2. $E(2Y_1-Z_2)=E(2Y_1)+E(-Z_2)=2E(Y_1)-E(Z_2)=2(2)-0=4$
$Var(2Y_1-Z_2)=Var(2Y_1)+Var(-Z_2)=2^2Var(Y_1)+(-1)^2Var(Z_2)=4(9)+1(1)=37$
Since $Y_1$ and $Z_2$ are both normally distributed, so is $2Y_1-Z_2.$ $(2Y_1-Z_2) \sim N(4,37)$.

3. $E(\sum_{i=1}^3 X_i-2Z_3)=E(\sum_{i=1}^3 X_i)+E(-2Z_3) =\sum_{i=1}^3E(X_i)-2E(Z_3)=\sum_{i=1}^3(4)-2(0)=3(4)-0=12$
$Var(\sum_{i=1}^3 X_i-2Z_3)=Var(\sum_{i=1}^3 X_i)+Var(-2Z_3) =\sum_{i=1}^3Var(X_i)+(-2)^2E(Z_3)=\sum_{i=1}^3(4)+4(1)=3(4)+4(1)=16$
Since $X_i$ and $Z_3$ are both normally distributed, so is $\sum_{i=1}^3 X_i-2Z_3$. $(\sum_{i=1}^3 X_i-2Z_3) \sim N(12,16)$.

Let $X_1, X_2, \ldots X_n$, be independent random variables such that $X_i \sim N(\mu,\sigma^2)$. What is the distribution of $\bar{X} = \sum_{i=1}^n\frac{1}{n}X_i$?
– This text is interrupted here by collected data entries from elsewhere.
-- pv_equiv track=rewrite | github.com/Janukrishna007/Print-forge | backend/apps/products/services.py | detect_view
-- ===== SOURCE A (Python) =====
-- VIEW_NAMES = {"front", "back", "side"}
--
-- def detect_view(stem: str) -> tuple[str, str]:
--     lowered = stem.lower().strip()
--     for view_name in VIEW_NAMES:
--         suffix = f"-{view_name}"
--         if lowered.endswith(suffix):
--             return lowered[: -len(suffix)], view_name
--         suffix = f"_{view_name}"
--         if lowered.endswith(suffix):
--             return lowered[: -len(suffix)], view_name
--         suffix = f" {view_name}"
--         if lowered.endswith(suffix):
--             return lowered[: -len(suffix)], view_name
--     return lowered, "front"
-- ===== SOURCE B (Python) =====
-- VIEW_NAMES = {"front", "back", "side"}
--
--
-- def detect_view(stem: str) -> tuple[str, str]:
--     # One backwards scan to the last separator, then a single set lookup,
--     # instead of testing all nine separator+view suffixes.
--     lowered = stem.lower().strip()
--     tail = []
--     for j in range(len(lowered) - 1, -1, -1):
--         if lowered[j] in "-_ ":
--             view = "".join(reversed(tail))
--             if view in VIEW_NAMES:
--                 return lowered[:j], view
--             break
--         tail.append(lowered[j])
--     return lowered, "front"
-- ===== Notes on version B (the rewrite author's own statement) =====
-- stated objective: alternative
-- what changed: Instead of testing all nine separator+view suffixes with endswith, B scans backwards once to the last separator character and does a single view-name set lookup on the tail.
import Mathlib
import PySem

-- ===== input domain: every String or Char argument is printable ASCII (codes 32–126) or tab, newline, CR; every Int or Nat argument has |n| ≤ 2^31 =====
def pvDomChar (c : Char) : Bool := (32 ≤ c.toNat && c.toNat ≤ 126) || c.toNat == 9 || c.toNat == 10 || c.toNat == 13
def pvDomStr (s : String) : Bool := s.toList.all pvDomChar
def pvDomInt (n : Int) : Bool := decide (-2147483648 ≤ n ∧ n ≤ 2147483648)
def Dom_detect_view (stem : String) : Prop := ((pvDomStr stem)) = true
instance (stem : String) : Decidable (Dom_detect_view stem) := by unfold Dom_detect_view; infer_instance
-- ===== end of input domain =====

-- B replaces A's nine suffix tests by one backwards scan to the last separator plus a single view-name lookup (objective: alternative).

-- ===== PORT A =====
-- the for-loop over VIEW_NAMES (iteration order is irrelevant: at most one suffix can match)
def detect_view_go (lowered : String) : List String → String × String
  | [] => (lowered, "front")
  | view_name :: rest =>
    let suffix := "-" ++ view_name
    if PySem.Str.endswith lowered suffix then
      (PySem.Str.slice lowered none (some (-(PySem.Str.len suffix))), view_name)
    else
      let suffix2 := "_" ++ view_name
      if PySem.Str.endswith lowered suffix2 then
        (PySem.Str.slice lowered none (some (-(PySem.Str.len suffix2))), view_name)
      else
        let suffix3 := " " ++ view_name
        if PySem.Str.endswith lowered suffix3 then
          (PySem.Str.slice lowered none (some (-(PySem.Str.len suffix3))), view_name)
        else detect_view_go lowered rest

def detect_view (stem : String) : String × String :=
  detect_view_go (PySem.Str.strip (PySem.Str.lower stem)) ["front", "back", "side"]

-- ===== PORT B =====
-- the `for j in range(len(lowered)-1, -1, -1)` scan of Source B, as recursion on the reversed char list;
-- `lowered[j] in "-_ "` and `view in VIEW_NAMES` are the explicit membership disjunctions (exact here)
def detect_view_alt_go (lowered : String) : List Char → List Char → String × String
  | [], _tail => (lowered, "front")
  | c :: rest, tail =>
    if c == '-' || c == '_' || c == ' ' then
      let view := String.ofList tail.reverse
      if view = "front" ∨ view = "back" ∨ view = "side" then
        (String.ofList rest.reverse, view)
      else (lowered, "front")
    else detect_view_alt_go lowered rest (tail ++ [c])

def detect_view_alt (stem : String) : String × String :=
  let lowered := PySem.Str.strip (PySem.Str.lower stem)
  detect_view_alt_go lowered lowered.toList.reverse []

-- ===== PRECONDITION & SPEC =====
def Spec_detect_view (stem : String) (out : String × String) : Prop := out = detect_view_alt stem
instance (stem : String) (out : String × String) : Decidable (Spec_detect_view stem out) := by unfold Spec_detect_view; infer_instance

-- ===== CLAIM (what is proved, stated in full; the proofs are below) =====
def Claim_equal_detect_view : Prop := ∀ (stem : String), Dom_detect_view stem → Spec_detect_view stem (detect_view stem)

-- ===== LEMMAS AND PROOFS =====

-- separator test shared by the lemmas (the Bool test B's port uses inline)
def pvSep (c : Char) : Bool := c == '-' || c == '_' || c == ' '

lemma pvSep_head_of_dropWhile {l r : List Char} {c : Char}
    (h : l.dropWhile (fun x => !pvSep x) = c :: r) : pvSep c = true := by
  induction l with
  | nil => simp at h
  | cons a t ih =>
    rw [List.dropWhile_cons] at h
    by_cases ha : pvSep a = true
    · rw [if_neg (by simp [ha])] at h
      injection h with h1 _
      exact h1 ▸ ha
    · rw [if_pos (by simp [Bool.not_eq_true] at ha ⊢; exact ha)] at h
      exact ih h

-- B's scan skips the non-separator chars, accumulating them onto tail
lemma altGo_skip (lw : String) (pre : List Char) (hpre : ∀ x ∈ pre, pvSep x = false) :
    ∀ (rest tail : List Char),
      detect_view_alt_go lw (pre ++ rest) tail = detect_view_alt_go lw rest (tail ++ pre) := by
  induction pre with
  | nil => intro rest tail; simp
  | cons a p ih =>
    intro rest tail
    have ha' : (a == '-' || a == '_' || a == ' ') = false := hpre a (by simp)
    simp only [List.cons_append, detect_view_alt_go, ha', Bool.false_eq_true, if_false]
    rw [ih (fun x hx => hpre x (by simp [hx])) rest (tail ++ [a])]
    simp

-- a word+separator suffix matches iff the scanned prefix is exactly the word and the separator char agrees
lemma prefix_sep_iff (pre : List Char) (hpre : ∀ x ∈ pre, pvSep x = false) :
    ∀ (v : List Char), (∀ x ∈ v, pvSep x = false) →
    ∀ (s c : Char), pvSep s = true → pvSep c = true →
    ∀ (r : List Char), ((v ++ [s]) <+: (pre ++ c :: r)) ↔ (v = pre ∧ s = c) := by
  induction pre with
  | nil =>
    intro v hv s c hs hc r
    cases v with
    | nil => simp [List.prefix_cons_iff]
    | cons b v' =>
      simp only [List.cons_append, List.nil_append, List.cons_prefix_cons]
      constructor
      · rintro ⟨hbc, -⟩
        exact absurd hc (hbc ▸ (by simp [hv b (by simp)]))
      · rintro ⟨h, -⟩; exact absurd h (by simp)
  | cons a p ih =>
    intro v hv s c hs hc r
    have ha : pvSep a = false := hpre a (by simp)
    cases v with
    | nil =>
      simp only [List.nil_append, List.cons_append, List.cons_prefix_cons]
      constructor
      · rintro ⟨hsa, -⟩
        exact absurd hs (hsa ▸ (by simp [ha]))
      · rintro ⟨h, -⟩; exact absurd h (by simp)
    | cons b v' =>
      simp only [List.cons_append, List.cons_prefix_cons]
      rw [ih (fun x hx => hpre x (by simp [hx])) v' (fun x hx => hv x (by simp [hx])) s c hs hc r]
      constructor
      · rintro ⟨hb, hv', hsc⟩; exact ⟨by rw [hb, hv'], hsc⟩
      · rintro ⟨h, hsc⟩
        injection h with h1 h2
        exact ⟨h1, h2, hsc⟩

-- if the whole string has no separator chars, no separator-bearing suffix can match
lemma endswith_false_of_nonsep (lw : String) (hall : ∀ x ∈ lw.toList, pvSep x = false)
    (p : List Char) (c : Char) (hc : pvSep c = true) (hmem : c ∈ p) :
    PySem.Chars.endswith lw.toList p = false := by
  by_contra h
  have ht : PySem.Chars.endswith lw.toList p = true := by
    revert h; cases PySem.Chars.endswith lw.toList p <;> simp
  have h' : p <:+ lw.toList := (PySem.Chars.endswith_iff _ _).mp ht
  exact absurd (hall c (List.IsSuffix.mem hmem h')) (by simp [hc])

-- lowered[:-k] as a list computation
lemma slice_helper (lw : String) (a b : List Char) (n : Int)
    (hb : (b.length : Int) = n) (hpos : b ≠ []) (hl : lw.toList = a ++ b) :
    PySem.Str.slice lw none (some (-n)) = String.ofList a := by
  subst hb
  apply String.toList_inj.mp
  rw [String.toList_ofList, PySem.Str.toList_slice, PySem.Chars.slice_eq_listSlice]
  rw [PySem.List.slice_to_neg_natCast lw.toList b.length (by
    cases b with | nil => exact absurd rfl hpos | cons x xs => simp)]
  rw [hl]
  have h : (a ++ b).length - b.length = a.length := by simp
  rw [h, List.take_left]

-- the endswith condition, under the takeWhile/dropWhile decomposition of the reversed string
lemma endswith_iff_pre (lw : String) (pre rest' : List Char) (c : Char)
    (hrl : lw.toList.reverse = pre ++ c :: rest')
    (hpre : ∀ x ∈ pre, pvSep x = false) (hc : pvSep c = true)
    (p : List Char) (s : Char) (v : List Char) (hsuf : p = s :: v)
    (hv : ∀ x ∈ v, pvSep x = false) (hs : pvSep s = true) :
    (PySem.Chars.endswith lw.toList p = true ↔ (pre = v.reverse ∧ c = s)) := by
  rw [PySem.Chars.endswith_iff, ← List.reverse_prefix, hrl, hsuf]
  simp only [List.reverse_cons]
  rw [prefix_sep_iff pre hpre v.reverse (fun x hx => hv x (by simpa using hx)) s c hs hc rest']
  constructor
  · rintro ⟨h1, h2⟩; exact ⟨h1.symm, h2.symm⟩
  · rintro ⟨h1, h2⟩; exact ⟨h1.symm, h2.symm⟩

-- core equivalence, for an arbitrary (already lowered/stripped) string
set_option maxRecDepth 8192 in
set_option maxHeartbeats 1600000 in
lemma core_eq (lw : String) :
    detect_view_go lw ["front", "back", "side"] = detect_view_alt_go lw lw.toList.reverse [] := by
  obtain ⟨pre, hpre_def⟩ : ∃ p, List.takeWhile (fun x => !pvSep x) lw.toList.reverse = p := ⟨_, rfl⟩
  obtain ⟨rest, hrest_def⟩ : ∃ p, List.dropWhile (fun x => !pvSep x) lw.toList.reverse = p := ⟨_, rfl⟩
  have hsplit : pre ++ rest = lw.toList.reverse := by
    rw [← hpre_def, ← hrest_def]; exact List.takeWhile_append_dropWhile
  have hpre : ∀ x ∈ pre, pvSep x = false := by
    intro x hx
    have := List.mem_takeWhile_imp (hpre_def ▸ hx)
    simpa using this
  have hB : detect_view_alt_go lw lw.toList.reverse [] = detect_view_alt_go lw rest pre := by
    rw [← hsplit, altGo_skip lw pre hpre rest []]
    simp
  rw [hB]
  cases hrest : rest with
  | nil =>
    -- no separator anywhere: every suffix test fails, both return (lw, "front")
    have hall : ∀ x ∈ lw.toList, pvSep x = false := by
      intro x hx
      have hx' : x ∈ pre ++ rest := by rw [hsplit]; simpa using hx
      rw [hrest] at hx'
      exact hpre x (by simpa using hx')
    have e1 := endswith_false_of_nonsep lw hall ['-','f','r','o','n','t'] '-' rfl (by simp)
    have e2 := endswith_false_of_nonsep lw hall ['_','f','r','o','n','t'] '_' rfl (by simp)
    have e3 := endswith_false_of_nonsep lw hall [' ','f','r','o','n','t'] ' ' rfl (by simp)
    have e4 := endswith_false_of_nonsep lw hall ['-','b','a','c','k'] '-' rfl (by simp)
    have e5 := endswith_false_of_nonsep lw hall ['_','b','a','c','k'] '_' rfl (by simp)
    have e6 := endswith_false_of_nonsep lw hall [' ','b','a','c','k'] ' ' rfl (by simp)
    have e7 := endswith_false_of_nonsep lw hall ['-','s','i','d','e'] '-' rfl (by simp)
    have e8 := endswith_false_of_nonsep lw hall ['_','s','i','d','e'] '_' rfl (by simp)
    have e9 := endswith_false_of_nonsep lw hall [' ','s','i','d','e'] ' ' rfl (by simp)
    simp [detect_view_go, detect_view_alt_go, e1, e2, e3, e4, e5, e6, e7, e8, e9]
  | cons c rest' =>
    have hc : pvSep c = true := pvSep_head_of_dropWhile (hrest ▸ hrest_def)
    have hrl : lw.toList.reverse = pre ++ c :: rest' := by rw [← hsplit, hrest]
    have hl : lw.toList = rest'.reverse ++ ([c] ++ pre.reverse) := by
      have := congrArg List.reverse hrl
      simpa [List.append_assoc] using this
    have hcb : (c == '-' || c == '_' || c == ' ') = true := hc
    -- the nine suffix conditions
    have h1 := endswith_iff_pre lw pre rest' c hrl hpre hc ['-','f','r','o','n','t'] '-' ['f','r','o','n','t'] rfl (by simp [pvSep]) rfl
    have h2 := endswith_iff_pre lw pre rest' c hrl hpre hc ['_','f','r','o','n','t'] '_' ['f','r','o','n','t'] rfl (by simp [pvSep]) rfl
    have h3 := endswith_iff_pre lw pre rest' c hrl hpre hc [' ','f','r','o','n','t'] ' ' ['f','r','o','n','t'] rfl (by simp [pvSep]) rfl
    have h4 := endswith_iff_pre lw pre rest' c hrl hpre hc ['-','b','a','c','k'] '-' ['b','a','c','k'] rfl (by simp [pvSep]) rfl
    have h5 := endswith_iff_pre lw pre rest' c hrl hpre hc ['_','b','a','c','k'] '_' ['b','a','c','k'] rfl (by simp [pvSep]) rfl
    have h6 := endswith_iff_pre lw pre rest' c hrl hpre hc [' ','b','a','c','k'] ' ' ['b','a','c','k'] rfl (by simp [pvSep]) rfl
    have h7 := endswith_iff_pre lw pre rest' c hrl hpre hc ['-','s','i','d','e'] '-' ['s','i','d','e'] rfl (by simp [pvSep]) rfl
    have h8 := endswith_iff_pre lw pre rest' c hrl hpre hc ['_','s','i','d','e'] '_' ['s','i','d','e'] rfl (by simp [pvSep]) rfl
    have h9 := endswith_iff_pre lw pre rest' c hrl hpre hc [' ','s','i','d','e'] ' ' ['s','i','d','e'] rfl (by simp [pvSep]) rfl
    -- B's view-name comparison as a statement about pre
    have hview : ∀ (w : String), (String.ofList pre.reverse = w ↔ pre = w.toList.reverse) := by
      intro w
      constructor
      · intro h
        have := congrArg String.toList h
        rw [String.toList_ofList] at this
        rw [← this]; simp
      · intro h; rw [h]; simp [String.ofList_toList]
    have hcs : c = '-' ∨ c = '_' ∨ c = ' ' := by
      have h := hc
      simp only [pvSep, Bool.or_eq_true, beq_iff_eq] at h
      exact or_assoc.mp h
    have hslice : ∀ (w : List Char), pre = w.reverse →
        ∀ (n : Int), ((w.length + 1 : Nat) : Int) = n →
        PySem.Str.slice lw none (some (-n)) = String.ofList rest'.reverse := by
      intro w hw n hn
      refine slice_helper lw rest'.reverse ([c] ++ pre.reverse) n ?_ (by simp) hl
      rw [← hn]
      simp [hw]
    by_cases hf : pre = ['t','n','o','r','f']
    · have hsl := hslice ['f','r','o','n','t'] (by simp [hf]) 6 (by norm_num)
      rcases hcs with hc' | hc' | hc' <;> subst hc' <;>
        simp [detect_view_go, detect_view_alt_go, h1, h2, h3, h4, h5, h6, h7, h8, h9, hview, hf, hsl]
    · by_cases hbk : pre = ['k','c','a','b']
      · have hsl := hslice ['b','a','c','k'] (by simp [hbk]) 5 (by norm_num)
        rcases hcs with hc' | hc' | hc' <;> subst hc' <;>
          simp [detect_view_go, detect_view_alt_go, h1, h2, h3, h4, h5, h6, h7, h8, h9, hview, hbk, hsl]
      · by_cases hsd : pre = ['e','d','i','s']
        · have hsl := hslice ['s','i','d','e'] (by simp [hsd]) 5 (by norm_num)
          rcases hcs with hc' | hc' | hc' <;> subst hc' <;>
            simp [detect_view_go, detect_view_alt_go, h1, h2, h3, h4, h5, h6, h7, h8, h9, hview, hsd, hsl]
        · -- tail is not a view name: both fall through to (lw, "front")
          simp [detect_view_go, detect_view_alt_go, h1, h2, h3, h4, h5, h6, h7, h8, h9, hview, hf, hbk, hsd, hcb]

-- ===== VERDICT (by name: the statement is the Claim_ definition above) =====
theorem detect_view_spec : Claim_equal_detect_view := by
  intro stem _
  show detect_view stem = detect_view_alt stem
  unfold detect_view detect_view_alt
  exact core_eq _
\begin{array}{lcl} E(\bar{X}) &=& E\left(\sum_{i=1}^n\frac{1}{n}X_i\right)\\ &=&\sum_{i=1}^n\frac{1}{n}E(X_i)\\ &=&\sum_{i=1}^n\frac{1}{n}\mu\\ &=& n\frac{1}{n}\mu\\ &=& \mu \end{array}
\begin{array}{lcl} Var(\bar{X}) &=& Var\left(\sum_{i=1}^n\frac{1}{n}X_i\right)\\ &=&\sum_{i=1}^n\left(\frac{1}{n}\right)^2E(X_i)\\ &=&\sum_{i=1}^n\left(\frac{1}{n}\right)^2\sigma^2\\ &=& n\left(\frac{1}{n}\right)^2\sigma^2\\ &=& \frac{\sigma^2}{n} \end{array}
$\bar{X}\sim N\left(\mu, \frac{\sigma^2}{n}\right)$.